-- pv_equiv track=rewrite | github.com/Smiti04/dna-storage-system | backend/encoder.py | create_xor_fragment
-- ===== SOURCE A (Python) =====
-- def create_xor_fragment(fragments):
--     """
--     Create an XOR parity fragment from all data fragments.
--     If any single fragment is lost, it can be recovered by
--     XORing the parity fragment with all remaining fragments.
--     """
--     if len(fragments) < 2:
--         return None
--     max_len = max(len(f) // 2 for f in fragments)
--     xor_bytes = bytearray(max_len)
--     for frag in fragments:
--         b = bytes.fromhex(frag)
--         for i in range(len(b)):
--             xor_bytes[i] ^= b[i]
--     return xor_bytes.hex()
-- ===== SOURCE B (Python) =====
-- from functools import reduce
--
-- def create_xor_fragment(fragments):
--     """XOR parity fragment, computed on one big integer instead of a bytearray."""
--     if len(fragments) < 2:
--         return None
--     max_len = max(len(f) // 2 for f in fragments)
--     x = reduce(lambda acc, f: acc ^ int.from_bytes(bytes.fromhex(f), 'little'),
--                fragments, 0)
--     return x.to_bytes(max_len, 'little').hex()
-- ===== Notes on version B (the rewrite author's own statement) =====
-- stated objective: idiomatic
-- what changed: B represents every fragment as a single big integer (int.from_bytes little-endian), folds one integer XOR over the fragments with functools.reduce, and converts back with to_bytes().hex(), deleting A's bytearray accumulator and its inner byte-by-byte index loop.
import Mathlib
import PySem

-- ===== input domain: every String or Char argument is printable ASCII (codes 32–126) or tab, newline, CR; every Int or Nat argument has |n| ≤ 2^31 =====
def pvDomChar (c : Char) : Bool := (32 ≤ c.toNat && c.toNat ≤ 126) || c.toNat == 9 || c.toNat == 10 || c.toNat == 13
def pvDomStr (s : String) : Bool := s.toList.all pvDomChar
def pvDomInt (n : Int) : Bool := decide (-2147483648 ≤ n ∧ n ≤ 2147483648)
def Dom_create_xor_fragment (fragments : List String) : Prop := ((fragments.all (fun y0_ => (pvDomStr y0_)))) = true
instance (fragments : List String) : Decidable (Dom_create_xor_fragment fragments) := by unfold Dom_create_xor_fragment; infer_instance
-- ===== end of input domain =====

-- B replaces A's bytearray accumulator and inner byte loop by one big-integer XOR fold
-- (little-endian int ↔ bytes); objective: idiomatic, same value on every input where A returns
-- (Pre_ excludes only inputs where bytes.fromhex raises ValueError, where both Pythons raise).

-- ===== shared hex helpers (both Pythons call bytes.fromhex / .hex()) =====
-- ASCII whitespace skipped by bytes.fromhex (exact for CPython 3.11 between byte groups)
def pvIsWS (c : Char) : Bool :=
  c.toNat == 32 || c.toNat == 9 || c.toNat == 10 || c.toNat == 11 || c.toNat == 12 || c.toNat == 13

def pvHexVal? (c : Char) : Option Nat :=
  if 48 ≤ c.toNat ∧ c.toNat ≤ 57 then some (c.toNat - 48)
  else if 97 ≤ c.toNat ∧ c.toNat ≤ 102 then some (c.toNat - 87)
  else if 65 ≤ c.toNat ∧ c.toNat ≤ 70 then some (c.toNat - 55)
  else none

-- bytes.fromhex: none = ValueError (whitespace allowed between byte groups, not inside a pair)
def pvFromHex? : List Char → Option (List Nat)
  | [] => some []
  | c :: rest =>
    if pvIsWS c then pvFromHex? rest
    else match pvHexVal? c with
      | none => none
      | some h =>
        match rest with
        | [] => none
        | d :: r =>
          match pvHexVal? d with
          | none => none
          | some l => (pvFromHex? r).map (fun bs => (16 * h + l) :: bs)

def pvHexDigit (n : Nat) : Char :=
  if n < 10 then Char.ofNat (48 + n) else Char.ofNat (87 + n)

-- bytes.hex() / bytearray.hex(): lowercase, two digits per byte
def pvBytesHex (bs : List Nat) : String :=
  String.ofList (bs.flatMap (fun b => [pvHexDigit (b / 16), pvHexDigit (b % 16)]))

-- ===== PORT A =====
-- inner loop 'for i in range(len(b)): xor_bytes[i] ^= b[i]'; indices are in range on every
-- input admitted by Pre_ (len b ≤ max_len), so set/getD are exact there
def pvXorInto (st : List Nat) (b : List Nat) : List Nat :=
  (List.range b.length).foldl (fun s i => s.set i ((s.getD i 0) ^^^ (b.getD i 0))) st

def create_xor_fragment (fragments : List String) : Option String :=
  if fragments.length < 2 then none
  else
    match PySem.List.max? (fragments.map (fun f => PySem.Int.floordiv (f.toList.length : Int) 2)) (fun y => y) with
    | none => none   -- unreachable: fragments has ≥ 2 elements
    | some maxLen =>
      (fragments.foldl
        (fun st? frag => st?.bind fun st => (pvFromHex? frag.toList).map fun b => pvXorInto st b)
        (some (List.replicate maxLen.toNat 0))).map pvBytesHex

-- ===== PORT B =====
-- int.from_bytes(bs, 'little')
def pvFromBytesLE (bs : List Nat) : Nat := bs.foldr (fun b acc => b + 256 * acc) 0

-- x.to_bytes(n, 'little')
def pvToBytesLE : Nat → Nat → List Nat
  | 0, _ => []
  | n + 1, x => x % 256 :: pvToBytesLE n (x / 256)

def create_xor_fragment_alt (fragments : List String) : Option String :=
  if fragments.length < 2 then none
  else
    match PySem.List.max? (fragments.map (fun f => PySem.Int.floordiv (f.toList.length : Int) 2)) (fun y => y) with
    | none => none   -- unreachable: fragments has ≥ 2 elements
    | some maxLen =>
      (fragments.foldl
        (fun x? frag => x?.bind fun x => (pvFromHex? frag.toList).map fun b => x ^^^ pvFromBytesLE b)
        (some 0)).map (fun x => pvBytesHex (pvToBytesLE maxLen.toNat x))

-- ===== PRECONDITION & SPEC =====
-- grammar of strings bytes.fromhex accepts: whitespace-separated pairs of hex digits
def pvValidHex : List Char → Bool
  | [] => true
  | c :: rest =>
    if pvIsWS c then pvValidHex rest
    else match rest with
      | [] => false
      | d :: r => (pvHexVal? c).isSome && (pvHexVal? d).isSome && pvValidHex r

-- excluded: lists of ≥ 2 strings containing one bytes.fromhex rejects — there A raises ValueError
def Pre_create_xor_fragment (fragments : List String) : Prop :=
  fragments.length < 2 ∨ ∀ f ∈ fragments, pvValidHex f.toList = true
instance (fragments : List String) : Decidable (Pre_create_xor_fragment fragments) := by
  unfold Pre_create_xor_fragment; infer_instance

def pvWitness_create_xor_fragment : List String := ["aabb", "0f 10", "ABcd"]

def Spec_create_xor_fragment (fragments : List String) (out : Option String) : Prop :=
  out = create_xor_fragment_alt fragments
instance (fragments : List String) (out : Option String) :
    Decidable (Spec_create_xor_fragment fragments out) := by
  unfold Spec_create_xor_fragment; infer_instance

-- ===== CLAIM (what is proved, stated in full; the proofs are below) =====
def Claim_equal_create_xor_fragment : Prop :=
  ∀ (fragments : List String), Dom_create_xor_fragment fragments →
    Pre_create_xor_fragment fragments →
      Spec_create_xor_fragment fragments (create_xor_fragment fragments)

-- ===== LEMMAS AND PROOFS =====

-- (x ^^^ y) % 256 = x % 256 ^^^ y % 256
theorem pv_xor_mod256 (x y : Nat) : (x ^^^ y) % 256 = (x % 256) ^^^ (y % 256) := by
  show (x ^^^ y) % 2 ^ 8 = (x % 2 ^ 8) ^^^ (y % 2 ^ 8)
  apply Nat.eq_of_testBit_eq
  intro i
  simp only [Nat.testBit_mod_two_pow, Nat.testBit_xor, Bool.and_xor_distrib_left]

-- (x ^^^ y) / 256 = x / 256 ^^^ y / 256
theorem pv_xor_div256 (x y : Nat) : (x ^^^ y) / 256 = (x / 256) ^^^ (y / 256) := by
  show (x ^^^ y) / 2 ^ 8 = (x / 2 ^ 8) ^^^ (y / 2 ^ 8)
  rw [← Nat.shiftRight_eq_div_pow, ← Nat.shiftRight_eq_div_pow, ← Nat.shiftRight_eq_div_pow]
  apply Nat.eq_of_testBit_eq
  intro i
  simp only [Nat.testBit_shiftRight, Nat.testBit_xor]

theorem pv_length_toBytesLE (n x : Nat) : (pvToBytesLE n x).length = n := by
  induction n generalizing x with
  | zero => rfl
  | succ n ih => simp [pvToBytesLE, ih]

theorem pv_toBytesLE_zero (n : Nat) : pvToBytesLE n 0 = List.replicate n 0 := by
  induction n with
  | zero => rfl
  | succ n ih => simp [pvToBytesLE, ih, List.replicate_succ]

theorem pv_toBytesLE_xor (n x y : Nat) :
    pvToBytesLE n (x ^^^ y) = List.zipWith (· ^^^ ·) (pvToBytesLE n x) (pvToBytesLE n y) := by
  induction n generalizing x y with
  | zero => rfl
  | succ n ih => simp [pvToBytesLE, pv_xor_mod256, pv_xor_div256, ih]

theorem pv_toBytesLE_fromBytesLE (n : Nat) (bs : List Nat)
    (hb : ∀ b ∈ bs, b < 256) (hl : bs.length ≤ n) :
    pvToBytesLE n (pvFromBytesLE bs) = bs ++ List.replicate (n - bs.length) 0 := by
  induction bs generalizing n with
  | nil => simpa [pvFromBytesLE] using pv_toBytesLE_zero n
  | cons b rest ih =>
    cases n with
    | zero => simp at hl
    | succ n =>
      have hb0 : b < 256 := hb b (by simp)
      have h1 : pvFromBytesLE (b :: rest) % 256 = b := by
        simp only [pvFromBytesLE, List.foldr]; omega
      have h2 : pvFromBytesLE (b :: rest) / 256 = pvFromBytesLE rest := by
        simp only [pvFromBytesLE, List.foldr]; omega
      have hr := ih n (fun z hz => hb z (by simp [hz])) (by simpa using hl)
      rw [show pvToBytesLE (n + 1) (pvFromBytesLE (b :: rest))
            = pvFromBytesLE (b :: rest) % 256 :: pvToBytesLE n (pvFromBytesLE (b :: rest) / 256) from rfl,
        h1, h2, hr]
      simp

-- the inner index loop, elementwise
theorem pv_xorInto_aux (st b : List Nat) (hlb : b.length ≤ st.length) :
    ∀ k, k ≤ b.length →
      ((List.range k).foldl (fun s i => s.set i ((s.getD i 0) ^^^ (b.getD i 0))) st).length = st.length ∧
      ∀ i, ((List.range k).foldl (fun s i => s.set i ((s.getD i 0) ^^^ (b.getD i 0))) st).getD i 0
        = if i < k then st.getD i 0 ^^^ b.getD i 0 else st.getD i 0 := by
  intro k
  induction k with
  | zero => intro _; simp
  | succ k ih =>
    intro hk
    obtain ⟨ihl, ihg⟩ := ih (by omega)
    rw [List.range_succ, List.foldl_append, List.foldl_cons, List.foldl_nil]
    set P := (List.range k).foldl (fun s i => s.set i ((s.getD i 0) ^^^ (b.getD i 0))) st with hP
    constructor
    · simp [ihl]
    · intro i
      have hkP : k < P.length := by omega
      by_cases hik : i = k
      · subst hik
        have : (P.set i (P.getD i 0 ^^^ b.getD i 0)).getD i 0 = P.getD i 0 ^^^ b.getD i 0 := by
          simp [List.getD, hkP]
        rw [this, ihg i]
        simp
      · have : (P.set k (P.getD k 0 ^^^ b.getD k 0)).getD i 0 = P.getD i 0 := by
          simp only [List.getD, List.getElem?_set]
          rw [if_neg (show k ≠ i from fun h => hik h.symm)]
        rw [this, ihg i]
        by_cases h1 : i < k <;> by_cases h2 : i < k + 1 <;> simp [h1, h2] <;> omega

theorem pv_xorInto_eq (st b : List Nat) (hlb : b.length ≤ st.length) :
    pvXorInto st b = List.zipWith (· ^^^ ·) st (b ++ List.replicate (st.length - b.length) 0) := by
  obtain ⟨hl, hg⟩ := pv_xorInto_aux st b hlb b.length le_rfl
  apply List.ext_getElem
  · unfold pvXorInto
    rw [List.length_zipWith, hl, List.length_append, List.length_replicate]
    omega
  · intro i h1 h2
    rw [← List.getD_eq_getElem _ 0 h1]
    unfold pvXorInto
    rw [hg i]
    rw [List.getElem_zipWith]
    by_cases hib : i < b.length
    · rw [List.getElem_append_left (by omega), ← List.getD_eq_getElem st 0, ← List.getD_eq_getElem b 0]
      simp [hib]
    · rw [List.getElem_append_right (by omega)]
      simp [hib, ← List.getD_eq_getElem st 0]

-- one step: A's bytearray state tracks B's integer state
theorem pv_step (n x : Nat) (b : List Nat) (hb : ∀ z ∈ b, z < 256) (hl : b.length ≤ n) :
    pvXorInto (pvToBytesLE n x) b = pvToBytesLE n (x ^^^ pvFromBytesLE b) := by
  rw [pv_toBytesLE_xor, pv_toBytesLE_fromBytesLE n b hb hl,
    pv_xorInto_eq _ _ (by simp [pv_length_toBytesLE]; omega), pv_length_toBytesLE]

-- soundness facts about pvFromHex?
theorem pv_hexVal_lt (c : Char) (v : Nat) (h : pvHexVal? c = some v) : v < 16 := by
  unfold pvHexVal? at h
  split_ifs at h <;> simp_all <;> omega

theorem pv_fromHex_sound : ∀ l bs, pvFromHex? l = some bs →
    (∀ b ∈ bs, b < 256) ∧ 2 * bs.length ≤ l.length := by
  intro l
  induction l using pvFromHex?.induct <;> intro bs hh <;> rw [pvFromHex?] at hh <;> simp_all
  case case2 c rest hws ih =>
    have := ih.2; omega
  case case6 c h d r l hws hvc hvd ih =>
    obtain ⟨bs', hr, rfl⟩ := hh
    obtain ⟨h1, h2⟩ := ih bs' hr
    have hv1 := pv_hexVal_lt _ _ hvc
    have hv2 := pv_hexVal_lt _ _ hvd
    refine ⟨?_, by simp; omega⟩
    intro b hb
    simp at hb
    rcases hb with rfl | hb
    · omega
    · exact h1 b hb

theorem pv_foldA_none (frs : List String) :
    frs.foldl (fun st? frag => st?.bind fun st => (pvFromHex? frag.toList).map fun b => pvXorInto st b) none = none := by
  induction frs with
  | nil => rfl
  | cons f frs ih => simpa using ih

theorem pv_foldB_none (frs : List String) :
    frs.foldl (fun x? frag => x?.bind fun x => (pvFromHex? frag.toList).map fun b => x ^^^ pvFromBytesLE b) none = none := by
  induction frs with
  | nil => rfl
  | cons f frs ih => simpa using ih

theorem pv_fold_rel (frs : List String) (n : Nat)
    (hn : ∀ f ∈ frs, f.toList.length / 2 ≤ n) :
    ∀ x, frs.foldl (fun st? frag => st?.bind fun st => (pvFromHex? frag.toList).map fun b => pvXorInto st b)
        (some (pvToBytesLE n x))
      = (frs.foldl (fun x? frag => x?.bind fun x => (pvFromHex? frag.toList).map fun b => x ^^^ pvFromBytesLE b)
          (some x)).map (pvToBytesLE n) := by
  induction frs with
  | nil => intro x; rfl
  | cons f frs ih =>
    intro x
    cases hfh : pvFromHex? f.toList with
    | none =>
      simp only [List.foldl_cons, hfh, Option.bind_some, Option.map_none]
      rw [pv_foldA_none, pv_foldB_none]
      rfl
    | some b =>
      have hs := pv_fromHex_sound _ _ hfh
      have hlb : b.length ≤ n := le_trans (by omega) (hn f (by simp))
      simp only [List.foldl_cons, hfh, Option.bind_some, Option.map_some]
      rw [pv_step n x b hs.1 hlb]
      exact ih (fun g hg => hn g (by simp [hg])) _

theorem pv_max_bound (fragments : List String) (maxLen : Int)
    (h : PySem.List.max? (fragments.map (fun f => PySem.Int.floordiv (f.toList.length : Int) 2)) (fun y => y) = some maxLen) :
    ∀ f ∈ fragments, f.toList.length / 2 ≤ maxLen.toNat := by
  intro f hf
  have hmem := List.mem_map_of_mem (f := fun f => PySem.Int.floordiv ((f : String).toList.length : Int) 2) hf
  have hle : PySem.Int.floordiv ((f.toList.length : Nat) : Int) 2 ≤ maxLen :=
    PySem.List.max?_isMax h _ hmem
  have hcast : PySem.Int.floordiv ((f.toList.length : Nat) : Int) 2 = ((f.toList.length / 2 : Nat) : Int) := by
    exact_mod_cast PySem.Int.floordiv_natCast f.toList.length 2
  rw [hcast] at hle
  omega

-- ===== VERDICT (by name: the statement is the Claim_ definition above) =====
theorem create_xor_fragment_spec : Claim_equal_create_xor_fragment := by
  intro fragments _ _
  unfold Spec_create_xor_fragment create_xor_fragment create_xor_fragment_alt
  by_cases h2 : fragments.length < 2
  · simp [h2]
  · simp only [h2, if_false]
    cases hm : PySem.List.max? (fragments.map (fun f => PySem.Int.floordiv (f.toList.length : Int) 2)) (fun y => y) with
    | none => rfl
    | some maxLen =>
      have hb := pv_max_bound fragments maxLen hm
      have := pv_fold_rel fragments maxLen.toNat hb 0
      rw [pv_toBytesLE_zero] at this
      dsimp only
      rw [this, Option.map_map]
      rfl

(YOUR GOAL): Which lines above include "Pythons"? Show each of them by copying it.

(TASK RESULT):
-- (Pre_ excludes only inputs where bytes.fromhex raises ValueError, where both Pythons raise).
-- ===== shared hex helpers (both Pythons call bytes.fromhex / .hex()) =====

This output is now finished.